In the data that follows, count each line holding the string "using"; answer with the number only.

**** DATA PROVIDED ****

-- pv_equiv track=rewrite | github.com/larsga/py-snippets | tex2epub/tex2epub.py | scan_to_recursively
-- ===== SOURCE A (Python) =====
-- def scan_to_recursively(source, pos, char, nester):
--     while True:
--         while (pos < len(source) and source[pos] != char and
--                source[pos] != nester):
--             pos += 1
--
--         if source[pos] == nester:
--             pos = scan_to_recursively(source, pos + 1, char, nester) + 1
--         else:
--             break
--
--     return pos
-- ===== SOURCE B (Python) =====
-- def scan_to_recursively(source, pos, char, nester):
--     depth = 0
--     while True:
--         c = source[pos]
--         if c == nester:
--             depth += 1
--         elif c == char and depth == 0:
--             return pos
--         elif c == char:
--             depth -= 1
--         pos += 1
-- ===== Notes on version B (the rewrite author's own statement) =====
-- stated objective: alternative
-- what changed: Replaced A's self-recursive two-level structure (inner no-match scan plus recursion per nesting level) by one flat character-at-a-time loop that indexes every position once and tracks nesting in an explicit depth counter, with no inner scan and no recursion.
import Mathlib
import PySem
-- pv_equiv track=rewrite | github.com/ioi-germany/cms | cmscontrib/gerpythonformat/Messenger.py | generic_split
-- ===== SOURCE A (Python) =====
-- def generic_split(s, first=0, max_len=-1):
--     """Estimate the length of a string when displayed in a terminal.
--     The basic ANSI formatting commands are skipped (but for example \n and \t
--     are counted as one character).
--
--     s (unicode): the string
--
--     return (int): its length
--
--     """
--     r = 0
--     t = []
--     skip = False
--
--     for i in range(first, len(s)):
--         c = s[i]
--         t.append(c)
--
--         if c == '\033':
--             skip = True
--
--         if not skip:
--             r += 1
--
--         if c == 'm' or c == 'K':
--             skip = False
--
--         if r > max_len >= 0:
--             t = t[:-1]
--             break
--
--     return "".join(t), r
-- ===== SOURCE B (Python) =====
-- def generic_split(s, first=0, max_len=-1):
--     n = len(s)
--     r = 0
--     buf = []
--     i = first
--     while i < n:
--         if s[i] == '\033':
--             # consume the whole escape sequence (through the first 'm'/'K',
--             # or to the end of the string) uncounted
--             while i < n:
--                 ch = s[i]
--                 buf.append(ch)
--                 i += 1
--                 if ch == 'm' or ch == 'K':
--                     break
--         else:
--             r += 1
--             if 0 <= max_len < r:
--                 break
--             buf.append(s[i])
--             i += 1
--     return "".join(buf), r
-- ===== Notes on version B (the rewrite author's own statement) =====
-- stated objective: alternative
-- what changed: Replaces A's single for-loop with a sticky skip flag by a two-level index loop that consumes each ANSI escape sequence as a whole chunk via an inner scan (through the first 'm'/'K' or to end of string), counting only visible characters and breaking before appending the over-limit character.
import Mathlib
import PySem

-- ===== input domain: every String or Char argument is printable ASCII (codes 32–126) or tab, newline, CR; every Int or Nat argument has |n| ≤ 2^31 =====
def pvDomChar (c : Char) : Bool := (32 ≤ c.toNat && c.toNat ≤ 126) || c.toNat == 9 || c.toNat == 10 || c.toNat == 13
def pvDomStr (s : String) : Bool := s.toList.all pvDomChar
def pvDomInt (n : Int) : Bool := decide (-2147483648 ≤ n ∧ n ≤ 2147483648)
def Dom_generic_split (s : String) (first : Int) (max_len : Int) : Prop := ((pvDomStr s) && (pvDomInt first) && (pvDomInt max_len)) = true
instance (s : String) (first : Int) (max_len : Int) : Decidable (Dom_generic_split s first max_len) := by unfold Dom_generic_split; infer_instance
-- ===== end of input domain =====

-- B replaces A's sticky skip flag with chunk-consumption of each escape sequence via an
-- inner scan (objective: alternative decomposition, same cost).

-- ===== PORT A =====
-- A's for-loop over range(first, len(s)) with state (r, t, skip) and break.
-- The fuel argument ((n - i).toNat at entry) only makes the recursion structural: the
-- loop exits at i ≥ n before fuel can run out. The `none` branch of pyGet? is Python's
-- IndexError path (excluded by Pre_).
def aLoop (cs : List Char) (n maxLen : Int) : Nat → Int → Int → List Char → Bool → List Char × Int
  | 0, _, r, t, _ => (t, r)
  | fuel + 1, i, r, t, skip =>
    if i < n then
      match PySem.List.pyGet? cs i with
      | none => (t, r)
      | some c =>
        let t' := t ++ [c]
        let skip1 := if c = '\x1b' then true else skip
        let r' := if skip1 = false then r + 1 else r
        let skip2 := if c = 'm' ∨ c = 'K' then false else skip1
        if r' > maxLen ∧ maxLen ≥ 0 then (t, r')  -- t = t'[:-1], break
        else aLoop cs n maxLen fuel (i + 1) r' t' skip2
    else (t, r)

def generic_split (s : String) (first : Int) (max_len : Int) : String × Int :=
  let cs := s.toList
  let n : Int := (cs.length : Int)
  let p := aLoop cs n max_len (n - first).toNat first 0 [] false
  (String.ofList p.1, p.2)

-- ===== PORT B =====
-- inner while of B: consume chars of the escape sequence (uncounted) through the
-- first 'm'/'K' or to the end; returns (buffer, next index). Fuel as above.
-- `none` = Python IndexError path (outside Pre_); it ends the scan so B stays total.
def bScan (cs : List Char) (n : Int) : Nat → Int → List Char → List Char × Int
  | 0, i, buf => (buf, i)
  | fuel + 1, i, buf =>
    if i < n then
      match PySem.List.pyGet? cs i with
      | none => (buf, n)
      | some ch =>
        if ch = 'm' ∨ ch = 'K' then (buf ++ [ch], i + 1)
        else bScan cs n fuel (i + 1) (buf ++ [ch])
    else (buf, i)

-- B's outer while loop with explicit index i, visible counter r and buffer.
def bLoop (cs : List Char) (n maxLen : Int) : Nat → Int → Int → List Char → List Char × Int
  | 0, _, r, buf => (buf, r)
  | fuel + 1, i, r, buf =>
    if i < n then
      match PySem.List.pyGet? cs i with
      | none => (buf, r)
      | some c =>
        if c = '\x1b' then
          let p := bScan cs n (fuel + 1) i buf
          bLoop cs n maxLen fuel p.2 r p.1
        else
          let r' := r + 1
          if 0 ≤ maxLen ∧ maxLen < r' then (buf, r')
          else bLoop cs n maxLen fuel (i + 1) r' (buf ++ [c])
    else (buf, r)

def generic_split_alt (s : String) (first : Int) (max_len : Int) : String × Int :=
  let cs := s.toList
  let n : Int := (cs.length : Int)
  let p := bLoop cs n max_len (n - first).toNat first 0 []
  (String.ofList p.1, p.2)

-- ===== PRECONDITION & SPEC =====
-- Pre_ excludes exactly the inputs first < -len(s), where Python A (and B) raise IndexError.
def Pre_generic_split (s : String) (first : Int) (max_len : Int) : Prop :=
  -(s.length : Int) ≤ first
instance (s : String) (first : Int) (max_len : Int) : Decidable (Pre_generic_split s first max_len) := by unfold Pre_generic_split; infer_instance

def pvWitness_generic_split : String × Int × Int := ("ab", 0, 1)

def Spec_generic_split (s : String) (first : Int) (max_len : Int) (out : String × Int) : Prop := out = generic_split_alt s first max_len
instance (s : String) (first : Int) (max_len : Int) (out : String × Int) : Decidable (Spec_generic_split s first max_len out) := by unfold Spec_generic_split; infer_instance

-- ===== CLAIM (what is proved, stated in full; the proofs are below) =====
def Claim_equal_generic_split : Prop := ∀ (s : String) (first : Int) (max_len : Int), Dom_generic_split s first max_len → Pre_generic_split s first max_len → Spec_generic_split s first max_len (generic_split s first max_len)

-- ===== LEMMAS AND PROOFS =====

-- Core equivalence of the two loops, by induction on A's fuel.
-- The invariant (0 ≤ maxLen → r ≤ maxLen) reflects that A breaks the moment r
-- exceeds maxLen, so the break test is never true while skipping; the fuel bounds
-- say each loop has enough fuel to run to i ≥ n.
theorem loops_eq (cs : List Char) (n maxLen : Int) :
    ∀ (fa : Nat),
      (∀ (fb : Nat) (i r : Int) (t : List Char),
        (n - i).toNat ≤ fa → (n - i).toNat ≤ fb → (0 ≤ maxLen → r ≤ maxLen) →
        aLoop cs n maxLen fa i r t false = bLoop cs n maxLen fb i r t) ∧
      (∀ (fb fs : Nat) (i r : Int) (t : List Char),
        (n - i).toNat ≤ fa → (n - i).toNat ≤ fs → (n - i).toNat ≤ fb + 1 →
        (0 ≤ maxLen → r ≤ maxLen) →
        aLoop cs n maxLen fa i r t true =
          bLoop cs n maxLen fb (bScan cs n fs i t).2 r (bScan cs n fs i t).1) := by
  intro fa
  induction fa with
  | zero =>
    constructor
    · intro fb i r t hfa hfb hr
      have hi : ¬ i < n := by omega
      cases fb <;> simp [aLoop, bLoop, hi]
    · intro fb fs i r t hfa hfs hfb hr
      have hi : ¬ i < n := by omega
      cases fs <;> cases fb <;> simp [aLoop, bLoop, bScan, hi]
  | succ fa ih =>
    constructor
    · -- skip = false case
      intro fb i r t hfa hfb hr
      by_cases hi : i < n
      · obtain ⟨fb', rfl⟩ : ∃ fb', fb = fb' + 1 := ⟨fb - 1, by omega⟩
        cases hg : PySem.List.pyGet? cs i with
        | none => simp [aLoop, bLoop, hi, hg]
        | some c =>
          by_cases hesc : c = '\x1b'
          · subst hesc
            have hnb : ¬ (r > maxLen ∧ maxLen ≥ 0) := by omega
            simpa [aLoop, bLoop, bScan, hi, hg, hnb] using
              ih.2 fb' fb' (i + 1) r (t ++ ['\x1b']) (by omega) (by omega) (by omega) hr
          · by_cases hbrk : r + 1 > maxLen ∧ maxLen ≥ 0
            · have h1 : 0 ≤ maxLen ∧ maxLen ≤ r := by omega
              have h2 : maxLen ≤ r ∧ 0 ≤ maxLen := by omega
              simp [aLoop, bLoop, hi, hg, hesc, h1, h2]
            · have h1 : ¬ (0 ≤ maxLen ∧ maxLen ≤ r) := by omega
              have h2 : ¬ (maxLen ≤ r ∧ 0 ≤ maxLen) := by omega
              simpa [aLoop, bLoop, hi, hg, hesc, h1, h2] using
                ih.1 fb' (i + 1) (r + 1) (t ++ [c]) (by omega) (by omega) (by omega)
      · cases fb <;> simp [aLoop, bLoop, hi]
    · -- skip = true case
      intro fb fs i r t hfa hfs hfb hr
      by_cases hi : i < n
      · obtain ⟨fs', rfl⟩ : ∃ fs', fs = fs' + 1 := ⟨fs - 1, by omega⟩
        cases hg : PySem.List.pyGet? cs i with
        | none =>
          cases fb <;> simp [aLoop, bLoop, bScan, hi, hg]
        | some c =>
          have hnb : ¬ (r > maxLen ∧ maxLen ≥ 0) := by omega
          by_cases hmk : c = 'm' ∨ c = 'K'
          · rcases hmk with h | h
            · subst h
              simpa [aLoop, bLoop, bScan, hi, hg, hnb] using
                ih.1 fb (i + 1) r (t ++ ['m']) (by omega) (by omega) hr
            · subst h
              simpa [aLoop, bLoop, bScan, hi, hg, hnb] using
                ih.1 fb (i + 1) r (t ++ ['K']) (by omega) (by omega) hr
          · simpa [aLoop, bLoop, bScan, hi, hg, hmk, hnb] using
              ih.2 fb fs' (i + 1) r (t ++ [c]) (by omega) (by omega) (by omega) hr
      · cases fs <;> cases fb <;> simp [aLoop, bLoop, bScan, hi]

-- ===== VERDICT (by name: the statement is the Claim_ definition above) =====
theorem generic_split_spec : Claim_equal_generic_split := by
  intro s first max_len _ _
  unfold Spec_generic_split generic_split generic_split_alt
  have h := (loops_eq s.toList ((s.toList.length : Int)) max_len
      (((s.toList.length : Int) - first).toNat)).1
      (((s.toList.length : Int) - first).toNat) first 0 []
      (le_refl _) (le_refl _) (by intro h; omega)
  simp only [h]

****

### SOLVED PROBLEM:
5